IV-6.(3) Area calculation of a binarized image

The mrcImageAreaCalc command is used to calculate the area of the particle image in the binarized image.

$ mrcImageAreaCalc -i input -o output 

By specifying like above, this command calculates area for each particle image (connected component) in the binarized image. This command is also used when cutting signals out of noises by cutting out only particle images with the largest volume or leaving only connected components with a volume above a certain level.

IV-7. Image deformation IV-7.(1) Conversion along a spline curve The mrcImageUnbentROI command is used for structure analysis utilizing spiral symmetry. This command sets up and interpolates a spline curve by defining the curve as the direction parallel to the y axis and the direction perpendicular to the curve as that parallel to the x axis. This command is suitable for correcting a slightly skewed spiral. This spline curve can be set up using Display2.

IV-7.(2) Prediction of an inclined image The mrcImageEstimateTiltImage command is used to predict an inclined image from a non-inclined image without any tilt and vice versa. Prediction is difficult of course because the image is actually three-dimensional. This command functions effectively if the image is close to a 2D image.

IV-8. Image processing of more than one pieces of images Commands supporting more than one images are also available. IV-8.(1) Statistic processing of images

To average two images, the following command can be used:

$ mrcImageAverage 

In this case, position transfer or rotation is not considered. However, the weight of the real or Fourier space can be handled. For example, values can be added between two 3D structures using the DoubleCounter output by mrc2Dto3D, which is the main program for 3D reconfiguration. This also makes it possible to average sub-tomograms as considering missing wedges. In addition to this, statistical information can be obtained from more than one images. For example, average and SD can be calculated using the following command:

$ mrcImageSN 

To perform PCA (principle component analysis),

$ mrcImagePCA 

is usable.

To conduct the Student-t test,

$ mrcImageTTest 

is usable.

In addition to this, analysis such as ANOVA is usable.

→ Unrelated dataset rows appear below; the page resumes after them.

-- ===== PRECONDITION & SPEC =====
-- Pre_ excludes exactly the inputs where A raises: N ≤ 0 with number ≠ N (ValueError on
-- int(str(N)*2) for N < 0, ZeroDivisionError 0 // 0 for N = 0); with number = N both
-- programs return 1 at k = 1 before touching k = 2, so those inputs stay inside Pre_.
def Pre_solution (N : Int) (number : Int) : Prop := 1 ≤ N ∨ number = N
instance (N : Int) (number : Int) : Decidable (Pre_solution N number) := by
  unfold Pre_solution; infer_instance

def pvWitness_solution : Int × Int := (5, 55)

def Spec_solution (N : Int) (number : Int) (out : Int) : Prop := out = solution_alt N number
instance (N : Int) (number : Int) (out : Int) : Decidable (Spec_solution N number out) := by
  unfold Spec_solution; infer_instance

-- ===== CLAIM (what is proved, stated in full; the proofs are below) =====
def Claim_equal_solution : Prop := ∀ (N : Int) (number : Int), Dom_solution N number →
  Pre_solution N number → Spec_solution N number (solution N number)

-- ===== LEMMAS AND PROOFS =====

-- the in-range filter shared by both programs
def pvF (s : List Int) : List Int := s.filter (fun v => decide (0 < v) && decide (v < 32000))

-- adding a whole list of candidates, one Set.add at a time
def pvAddL (s : PySem.Set Int) (l : List Int) : PySem.Set Int := l.foldl PySem.Set.add s

-- the four candidate values of one pair
def pvQuad (q : Int × Int) : List Int := [q.1 + q.2, q.1 - q.2, q.1 * q.2, PySem.Int.floordiv q.1 q.2]

-- the pure (memo-free) value of reps(k); proof-side mirror of pvRepsGo
def pvRepsSpec (N : Int) (k : Nat) : PySem.Set Int :=
  let vals := (List.range' 1 (k - 1)).attach.foldl
    (fun s iw =>
      (pvRepsSpec N iw.1).foldl
        (fun s x => (pvRepsSpec N (k - iw.1)).foldl (fun s y => pvAdd4 s x y) s) s)
    (PySem.Set.add PySem.Set.empty (pvBase N k))
  if 1 < k then
    PySem.Set.ofList (vals.filter (fun v => decide (0 < v) && decide (v < 32000)))
  else vals
termination_by k
decreasing_by
  · have h := iw.2; rw [List.mem_range'_1] at h; omega
  · have h := iw.2; rw [List.mem_range'_1] at h; omega
-- pv_equiv track=rewrite | github.com/monizyzz/University | 2-year/Algorithmic Laboratory II/Dynamic_programming/espaca.py | contencao
-- ===== SOURCE A (Python) =====
-- def init(palavras):
--     res = {}
--     for pal in palavras:
--         res[pal] = set()
--     return res
--
-- def removeSets(dic):
--     r = {}
--     for p in dic:
--         if dic[p] != set():
--             r[p] = dic[p]
--     return r
--
-- def contencao(palavras):
--     res = init(palavras)
--     for main in palavras: #palavra a criar dicionario
--         for pal in palavras:
--             if pal != main:
--                 #Lógica importante
--                 mainLen = len(main)
--                 counter = 0
--                 for i in range(min(mainLen,len(pal))):
--                     if pal[i] == main[i]:
--                         counter += 1
--                 if counter == mainLen:
--                     res[main].add(pal)
--     return removeSets(res)
-- ===== SOURCE B (Python) =====
-- def contencao(palavras):
--     # For each distinct word, enumerate its own proper prefixes and look them up
--     # in a hash set of the words, instead of comparing every pair of words.
--     distinct = list(dict.fromkeys(palavras))
--     wordset = set(distinct)
--     contains = {w: [] for w in distinct}
--     for pal in distinct:
--         for k in range(len(pal)):
--             pref = pal[:k]
--             if pref in wordset:
--                 contains[pref].append(pal)
--     return {w: set(l) for w, l in contains.items() if l}
-- ===== Notes on version B (the rewrite author's own statement) =====
-- stated objective: faster
-- what changed: Instead of comparing every pair of words character by character (dict of sets plus a removal pass), B deduplicates once and, for each word, enumerates its own proper prefixes and looks each up in a hash set of the words, collecting containments in one pass.
import Mathlib
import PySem

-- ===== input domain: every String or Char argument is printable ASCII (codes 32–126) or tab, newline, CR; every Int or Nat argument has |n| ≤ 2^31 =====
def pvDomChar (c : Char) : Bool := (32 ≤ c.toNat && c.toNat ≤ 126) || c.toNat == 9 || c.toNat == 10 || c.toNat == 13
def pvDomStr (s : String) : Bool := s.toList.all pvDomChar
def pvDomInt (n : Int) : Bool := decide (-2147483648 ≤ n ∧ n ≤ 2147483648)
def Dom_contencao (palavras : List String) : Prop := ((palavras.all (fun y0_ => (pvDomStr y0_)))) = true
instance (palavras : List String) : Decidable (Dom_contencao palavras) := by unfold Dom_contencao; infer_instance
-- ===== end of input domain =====

-- B replaces A's all-pairs character-counting scan (dict of sets plus a removal pass) by one pass
-- that deduplicates the words once and looks each word's own proper prefixes up in a set of the words.

-- ===== PORT A =====
def pvInit (palavras : List String) : PySem.Dict String (PySem.Set String) :=
  palavras.foldl (fun res pal => res.insert pal PySem.Set.empty) PySem.Dict.empty

def pvRemoveSets (dic : PySem.Dict String (PySem.Set String)) : PySem.Dict String (PySem.Set String) :=
  dic.keys.foldl (fun r p =>
    if !(PySem.Set.equal (dic.getD p PySem.Set.empty) PySem.Set.empty) then
      r.insert p (dic.getD p PySem.Set.empty)
    else r) PySem.Dict.empty

def contencao (palavras : List String) : List (String × List String) :=
  let res0 := pvInit palavras
  let res := palavras.foldl (fun res main =>
    palavras.foldl (fun res pal =>
      if pal ≠ main then
        let mainLen : Int := PySem.Str.len main
        let counter : Int :=
          (PySem.List.pyRange 0 (min mainLen (PySem.Str.len pal)) 1).foldl
            (fun counter i =>
              if PySem.Str.pyGet? pal i == PySem.Str.pyGet? main i then counter + 1 else counter) 0
        if counter == mainLen then res.modify main PySem.Set.empty (fun s => PySem.Set.add s pal)
        else res
      else res) res) res0
  (pvRemoveSets res).items

-- ===== PORT B =====
def contencao_alt (palavras : List String) : List (String × List String) :=
  let distinct := PySem.List.dedup palavras
  let wordset : PySem.Set String := PySem.Set.ofList distinct
  let contains0 : PySem.Dict String (List String) :=
    distinct.foldl (fun d w => d.insert w []) PySem.Dict.empty
  let contains1 := distinct.foldl (fun d pal =>
    (PySem.List.pyRange 0 (PySem.Str.len pal) 1).foldl (fun d k =>
      let pref := PySem.Str.slice pal (some 0) (some k)
      if PySem.Set.contains wordset pref then d.modify pref [] (fun l => l ++ [pal])
      else d) d) contains0
  (contains1.items.foldl (fun r wl =>
      if wl.2 ≠ [] then r.insert wl.1 (PySem.Set.ofList wl.2) else r)
    (PySem.Dict.empty : PySem.Dict String (PySem.Set String))).items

IV-8.(2) Correlation between images These commands are programs to calculate the correlation between two images and show to what extent those are similar to each other.

To consider correlation by providing only parallel transfer to the images,

$ mrcImageCorrelation 

is effective. This command can output an average image or an image aligned with a position of an either image.

To consider correlation as taking image rotation into account,

$ mrcImageAutoRotationCorrelation 

is effective. This command can also output an average image or an image aligned with a position of an either image. This program is also used to determine the projection angle using reference images or perform cluster analysis.

The 3D version of this program is:

$ mrcImageAutoRotationCorrelation3D 

There is a method called FSC, which uses similarity among the images to evaluate their Resolutions. When using this method, the command below is used.

$ mrcImageFourierShellCorrlation 

There are many commands available in addition to these ones. Confirm the overall functional command list.